Do you want to raise backyard chickens? (spacing requirements and feeding)

“The bill that we have introduced has minimum safety requirements for the chickens.” Breen said. “When you combine those minimum space requirements with the normal setbacks that we have for things like sheds and dog houses, there probably might be some yards in Philadelphia that will not be able to accommodate it. But, I live in a space in Northeast Philadelphia. I would say I have a pretty standard yard in this neighborhood.  And, that’s more than enough space for my chickens. In their indoor area they need at least one square foot, that’s a little bit tight, but one they can get by on.  You can have two [feet] in their outdoor area, maybe one square yard. I try to keep them at one foot inside, one yard outside. So if you’re going to have three chickens you need nine square yards. That is a nice square feet I would say if you have a space, you know 10 by 10. And then around 12 by 12 yard.”

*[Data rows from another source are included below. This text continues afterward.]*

-- pv_equiv track=rewrite | github.com/gisaia/ARLAS-EA-datacube-builder | rest_api/datacube.py | merge_download
-- ===== SOURCE A (Python) =====
-- from typing import List, Dict, Tuple
--
-- def merge_download(result_a: Dict[int, List[str]],
--                    result_b: Dict[int, List[str]]) \
--                    -> Dict[int, List[str]]:
--     """
--     Merge the results of the download method in a mapreduce process
--     """
--     for timestamp in list(result_b.keys()):
--         if timestamp in list(result_a.keys()):
--             result_a[timestamp].extend(result_b[timestamp])
--         else:
--             result_a[timestamp] = result_b[timestamp]
--     return result_a
-- ===== SOURCE B (Python) =====
-- def merge_download(result_a, result_b):
--     merged = {ts: vals + result_b.get(ts, []) for ts, vals in result_a.items()}
--     for ts, vals in result_b.items():
--         if ts not in result_a:
--             merged[ts] = vals
--     return merged
-- ===== Notes on version B (the rewrite author's own statement) =====
-- stated objective: faster
-- what changed: A mutates result_a in place with a branching loop that rebuilds list(result_a.keys()) and does a linear membership scan per key of result_b; B builds a fresh merged dict in one comprehension over result_a (extending each value list via result_b.get) and then adds result_b's novel keys in a second filtered pass with O(1) dict membership tests; B returns a new dict instead of mutating result_a.
import Mathlib
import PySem

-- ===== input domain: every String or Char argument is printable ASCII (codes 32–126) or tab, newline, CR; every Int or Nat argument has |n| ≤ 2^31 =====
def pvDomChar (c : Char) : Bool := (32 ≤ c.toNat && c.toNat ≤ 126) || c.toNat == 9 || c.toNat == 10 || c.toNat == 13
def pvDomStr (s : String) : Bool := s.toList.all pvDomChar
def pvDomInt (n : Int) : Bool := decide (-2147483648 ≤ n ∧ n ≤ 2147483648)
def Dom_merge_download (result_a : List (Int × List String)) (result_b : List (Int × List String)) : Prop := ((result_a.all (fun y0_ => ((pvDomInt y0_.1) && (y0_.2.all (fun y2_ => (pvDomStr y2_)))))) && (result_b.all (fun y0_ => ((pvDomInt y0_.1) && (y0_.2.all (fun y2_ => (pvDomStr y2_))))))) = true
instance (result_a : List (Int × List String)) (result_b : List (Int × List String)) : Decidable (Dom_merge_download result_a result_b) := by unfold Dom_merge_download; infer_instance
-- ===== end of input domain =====

-- B builds a fresh merged dict (one comprehension over result_a, then result_b's novel keys)
-- instead of A's single branching in-place loop; equivalence is about the RETURN value only
-- (A mutates result_a in place and returns it, B returns a new dict).

-- ===== PORT A =====

-- d[k] (first entry with key k; [] if absent — in A the key is always present when looked up)
def pvLookup (d : List (Int × List String)) (k : Int) : List String :=
  match d with
  | [] => []
  | p :: rest => if p.1 == k then p.2 else pvLookup rest k

-- result_a[timestamp].extend(v): extend the (first) entry with key k in place
def pvExtendAt (d : List (Int × List String)) (k : Int) (v : List String) : List (Int × List String) :=
  match d with
  | [] => []
  | p :: rest => if p.1 == k then (p.1, p.2 ++ v) :: rest else p :: pvExtendAt rest k v

def merge_download (result_a : List (Int × List String)) (result_b : List (Int × List String)) : List (Int × List String) :=
  (result_b.map (·.1)).foldl (fun d timestamp =>
    if (d.map (·.1)).contains timestamp then
      pvExtendAt d timestamp (pvLookup result_b timestamp)
    else
      d ++ [(timestamp, pvLookup result_b timestamp)]) result_a

-- ===== PORT B =====

-- merged[ts] = vals: overwrite in place if present, else append (Python dict assignment)
def pvSetItem (d : List (Int × List String)) (k : Int) (v : List String) : List (Int × List String) :=
  if (d.map (·.1)).contains k then d.map (fun p => if p.1 == k then (k, v) else p)
  else d ++ [(k, v)]

def merge_download_alt (result_a : List (Int × List String)) (result_b : List (Int × List String)) : List (Int × List String) :=
  let merged := result_a.map (fun p => (p.1, p.2 ++ pvLookup result_b p.1))
  result_b.foldl (fun m p =>
    if (result_a.map (·.1)).contains p.1 then m else pvSetItem m p.1 p.2) merged

-- ===== PRECONDITION & SPEC =====
-- Pre_ requires each association list to have distinct keys: only those represent Python
-- dicts (the arguments' type in A), so no input A actually receives is excluded.
def Pre_merge_download (result_a : List (Int × List String)) (result_b : List (Int × List String)) : Prop :=
  (result_a.map (·.1)).Nodup ∧ (result_b.map (·.1)).Nodup
instance (result_a : List (Int × List String)) (result_b : List (Int × List String)) : Decidable (Pre_merge_download result_a result_b) := by unfold Pre_merge_download; infer_instance

def pvWitness_merge_download : (List (Int × List String)) × (List (Int × List String)) :=
  ([(1, ["a"])], [(1, ["b"]), (2, ["c"])])

def Spec_merge_download (result_a : List (Int × List String)) (result_b : List (Int × List String)) (out : List (Int × List String)) : Prop := out = merge_download_alt result_a result_b
instance (result_a : List (Int × List String)) (result_b : List (Int × List String)) (out : List (Int × List String)) : Decidable (Spec_merge_download result_a result_b out) := by unfold Spec_merge_download; infer_instance

-- ===== CLAIM (what is proved, stated in full; the proofs are below) =====
def Claim_equal_merge_download : Prop := ∀ (result_a : List (Int × List String)) (result_b : List (Int × List String)), Dom_merge_download result_a result_b → Pre_merge_download result_a result_b → Spec_merge_download result_a result_b (merge_download result_a result_b)

-- ===== LEMMAS AND PROOFS =====

theorem pvLookup_of_mem {rb : List (Int × List String)} {p : Int × List String}
    (hnd : (rb.map (·.1)).Nodup) (hp : p ∈ rb) : pvLookup rb p.1 = p.2 := by
  induction rb with
  | nil => cases hp
  | cons q rest ih =>
    simp only [List.map_cons, List.nodup_cons] at hnd
    rcases List.mem_cons.mp hp with h | h
    · subst h; simp [pvLookup]
    · have hne : q.1 ≠ p.1 := by
        intro he; exact hnd.1 (he ▸ List.mem_map_of_mem h)
      simp only [pvLookup, beq_iff_eq, if_neg hne]
      exact ih hnd.2 h

theorem pvLookup_of_not_contains {rb : List (Int × List String)} {k : Int}
    (h : (rb.map (·.1)).contains k = false) : pvLookup rb k = [] := by
  induction rb with
  | nil => rfl
  | cons q rest ih =>
    simp only [List.map_cons, List.contains_cons, Bool.or_eq_false_iff] at h
    simp only [pvLookup, beq_iff_eq]
    rw [if_neg (by intro he; exact absurd he.symm (by simpa using h.1))]
    exact ih h.2

theorem keys_pvExtendAt (d : List (Int × List String)) (k : Int) (v : List String) :
    (pvExtendAt d k v).map (·.1) = d.map (·.1) := by
  induction d with
  | nil => rfl
  | cons q rest ih =>
    by_cases h : q.1 = k
    · simp [pvExtendAt, h]
    · simp [pvExtendAt, h, ih]

-- the comprehension pass absorbs one extend: map over pvExtendAt = map with the head entry of rb folded in
theorem map_pvExtendAt {ra rb' : List (Int × List String)} {k : Int} {v : List String}
    (ha : (ra.map (·.1)).Nodup) (hk : pvLookup rb' k = []) :
    (pvExtendAt ra k v).map (fun p => (p.1, p.2 ++ pvLookup rb' p.1)) =
    ra.map (fun p => (p.1, p.2 ++ pvLookup ((k, v) :: rb') p.1)) := by
  induction ra with
  | nil => rfl
  | cons q rest ih =>
    simp only [List.map_cons, List.nodup_cons] at ha
    by_cases h : q.1 = k
    · simp only [pvExtendAt, h, beq_self_eq_true, if_true, List.map_cons]
      congr 1
      · simp [pvLookup, hk]
      · apply List.map_congr_left
        intro p hp
        have hne : (k == p.1) = false := by
          refine beq_eq_false_iff_ne.mpr ?_
          intro he
          exact ha.1 (by rw [h, he]; exact List.mem_map_of_mem hp)
        simp [pvLookup, hne]
    · have hq : (q.1 == k) = false := beq_eq_false_iff_ne.mpr h
      have hq' : (k == q.1) = false := beq_eq_false_iff_ne.mpr (fun he => h he.symm)
      simp only [pvExtendAt, hq, Bool.false_eq_true, if_false, List.map_cons, ih ha.2]
      simp [pvLookup, hq']

-- B's second pass only ever appends: under distinct rb-keys it is an append of the filtered novel items
theorem foldB (ra : List (Int × List String)) :
    ∀ (rb m : List (Int × List String)), (rb.map (·.1)).Nodup →
    (∀ p ∈ rb, (ra.map (·.1)).contains p.1 = false → (m.map (·.1)).contains p.1 = false) →
    rb.foldl (fun m p => if (ra.map (·.1)).contains p.1 then m else pvSetItem m p.1 p.2) m =
    m ++ rb.filter (fun p => !(ra.map (·.1)).contains p.1) := by
  intro rb
  induction rb with
  | nil => intro m _ _; simp
  | cons q rest ih =>
    intro m hnd hm
    simp only [List.map_cons, List.nodup_cons] at hnd
    by_cases hc : (ra.map (·.1)).contains q.1 = true
    · have hb1 : (!(ra.map (·.1)).contains q.1) = false := by rw [hc]; rfl
      rw [List.foldl_cons, if_pos hc, List.filter_cons, hb1,
        if_neg Bool.false_ne_true]
      exact ih m hnd.2 (fun p hp => hm p (List.mem_cons_of_mem _ hp))
    · have hc' : (ra.map (·.1)).contains q.1 = false := by
        cases h : (ra.map (·.1)).contains q.1 with
        | false => rfl
        | true => exact absurd h hc
      have hmq : (m.map (·.1)).contains q.1 = false := hm q (List.mem_cons_self) hc'
      have hstep : pvSetItem m q.1 q.2 = m ++ [(q.1, q.2)] := by
        unfold pvSetItem
        rw [hmq, if_neg Bool.false_ne_true]
      have hb1 : (!(ra.map (·.1)).contains q.1) = true := by rw [hc']; rfl
      rw [List.foldl_cons, if_neg hc, hstep, ih (m ++ [(q.1, q.2)]) hnd.2 ?_]
      · rw [List.filter_cons, hb1, if_pos rfl]
        simp [List.append_assoc]
      · intro p hp hpra
        have hne : p.1 ≠ q.1 := by
          intro he; exact hnd.1 (he ▸ List.mem_map_of_mem hp)
        have hthis := hm p (List.mem_cons_of_mem _ hp) hpra
        simp only [List.map_append, List.map_cons, List.map_nil, List.contains_append, hthis,
          Bool.false_or]
        simp [hne]

-- core induction: A's item-level fold equals (comprehension over ra) ++ (novel items of rb)
theorem mainA : ∀ (rb ra : List (Int × List String)),
    (ra.map (·.1)).Nodup → (rb.map (·.1)).Nodup →
    rb.foldl (fun d p =>
      if (d.map (·.1)).contains p.1 then pvExtendAt d p.1 p.2 else d ++ [p]) ra =
    ra.map (fun p => (p.1, p.2 ++ pvLookup rb p.1)) ++
      rb.filter (fun p => !(ra.map (·.1)).contains p.1) := by
  intro rb
  induction rb with
  | nil =>
    intro ra _ _
    simp [pvLookup]
  | cons q rest ih =>
    obtain ⟨k, v⟩ := q
    intro ra ha hb
    simp only [List.map_cons, List.nodup_cons] at hb
    have hkq : (rest.map (·.1)).contains k = false := by
      cases h : (rest.map (·.1)).contains k with
      | false => rfl
      | true => exact absurd (by simpa using h) hb.1
    by_cases hc : (ra.map (·.1)).contains k = true
    · have hb1 : (!(ra.map (·.1)).contains k) = false := by rw [hc]; rfl
      simp only [List.foldl_cons, if_pos hc]
      rw [ih (pvExtendAt ra k v) (by rw [keys_pvExtendAt]; exact ha) hb.2]
      rw [keys_pvExtendAt]
      rw [map_pvExtendAt ha (pvLookup_of_not_contains hkq)]
      rw [List.filter_cons, hb1, if_neg Bool.false_ne_true]
    · have hc' : (ra.map (·.1)).contains k = false := by
        cases h : (ra.map (·.1)).contains k with
        | false => rfl
        | true => exact absurd h hc
      have hb1 : (!(ra.map (·.1)).contains k) = true := by rw [hc']; rfl
      have hknotra : k ∉ List.map (fun x => x.1) ra := by
        intro hmem
        have hcc := List.contains_iff_mem.mpr hmem
        rw [hc'] at hcc
        exact absurd hcc (by decide)
      simp only [List.foldl_cons, if_neg hc]
      have hnd' : ((ra ++ [(k, v)]).map (·.1)).Nodup := by
        simp only [List.map_append, List.map_cons, List.map_nil]
        refine ha.append (List.nodup_singleton _) ?_
        intro x hx hx2
        simp only [List.mem_singleton] at hx2
        subst hx2
        exact hknotra hx
      rw [ih (ra ++ [(k, v)]) hnd' hb.2]
      simp only [List.map_append, List.map_cons, List.map_nil]
      have hfil : rest.filter (fun p => !((ra.map (·.1)) ++ [k]).contains p.1) =
          rest.filter (fun p => !(ra.map (·.1)).contains p.1) := by
        apply List.filter_congr
        intro p hp
        have hne : p.1 ≠ k := by
          intro he
          have hmm : p.1 ∈ List.map (fun x => x.1) rest := List.mem_map_of_mem hp
          rw [he] at hmm
          exact hb.1 hmm
        simp [hne]
      have h1 : ra.map (fun p => (p.1, p.2 ++ pvLookup rest p.1))
          = ra.map (fun p => (p.1, p.2 ++ pvLookup ((k, v) :: rest) p.1)) := by
        apply List.map_congr_left
        intro p hp
        have hne : (k == p.1) = false := by
          refine beq_eq_false_iff_ne.mpr ?_
          intro he
          exact hknotra (by rw [he]; exact List.mem_map_of_mem hp)
        simp [pvLookup, hne]
      have h2 : ((k : Int), v ++ pvLookup rest k) = (k, v) := by
        rw [pvLookup_of_not_contains hkq]; simp
      have h4 : ((k, v) :: rest).filter (fun p => !(ra.map (·.1)).contains p.1)
          = (k, v) :: rest.filter (fun p => !(ra.map (·.1)).contains p.1) := by
        rw [List.filter_cons, hb1, if_pos rfl]
      rw [hfil, h1, h2, h4]
      simp [List.append_assoc]

-- ===== VERDICT (by name: the statement is the Claim_ definition above) =====
theorem merge_download_spec : Claim_equal_merge_download := by
  intro ra rb _ hpre
  obtain ⟨ha, hb⟩ := hpre
  have hA : merge_download ra rb =
      ra.map (fun p => (p.1, p.2 ++ pvLookup rb p.1)) ++
        rb.filter (fun p => !(ra.map (·.1)).contains p.1) := by
    unfold merge_download
    rw [List.foldl_map]
    exact (PySem.List.foldl_congr_mem _ _ _ ra
      (fun acc x hx => by rw [pvLookup_of_mem hb hx])).trans (mainA rb ra ha hb)
  have hdef : merge_download_alt ra rb =
      List.foldl (fun (m : List (Int × List String)) (p : Int × List String) =>
          if (List.map (fun x => x.1) ra).contains p.1 then m else pvSetItem m p.1 p.2)
        (ra.map (fun p => (p.1, p.2 ++ pvLookup rb p.1))) rb := rfl
  have hB : merge_download_alt ra rb =
      ra.map (fun p => (p.1, p.2 ++ pvLookup rb p.1)) ++
        rb.filter (fun p => !(ra.map (·.1)).contains p.1) := by
    rw [hdef]
    refine foldB ra rb _ hb ?_
    intro p hp h
    simpa [List.map_map, Function.comp] using h
  unfold Spec_merge_download
  rw [hA, hB]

“My girls are free range,” Ms. V. said. “But in their coop area and their run area, they have a little over 200 square feet. So they have plenty of space to be. You can feed them your scraps from your dinner –and your left leftovers. You can feed them organically.You can feed them all sorts of things.  But, particularly scraps, feeding them scraps will [keep] waste out of the landfills. A lot of people don’t think about that — we throw away so much.”

A few basic backyard chicken tips from Maureen and Ms. V:

-Never buy a rooster. Because of the city’s noise ordinance, these male chickens are not suitable for raising as backyard chickens. They can be loud and also aggressive towards the female hens.

-Same hygiene practices you use for your cats and dogs — same applies for your hens. Always wash your hands after handling or touching your chickens. (Also keep hand sanitizer handy in the backyard).

-For health reasons, never kiss chickens. They are animals, not meant to be kissed.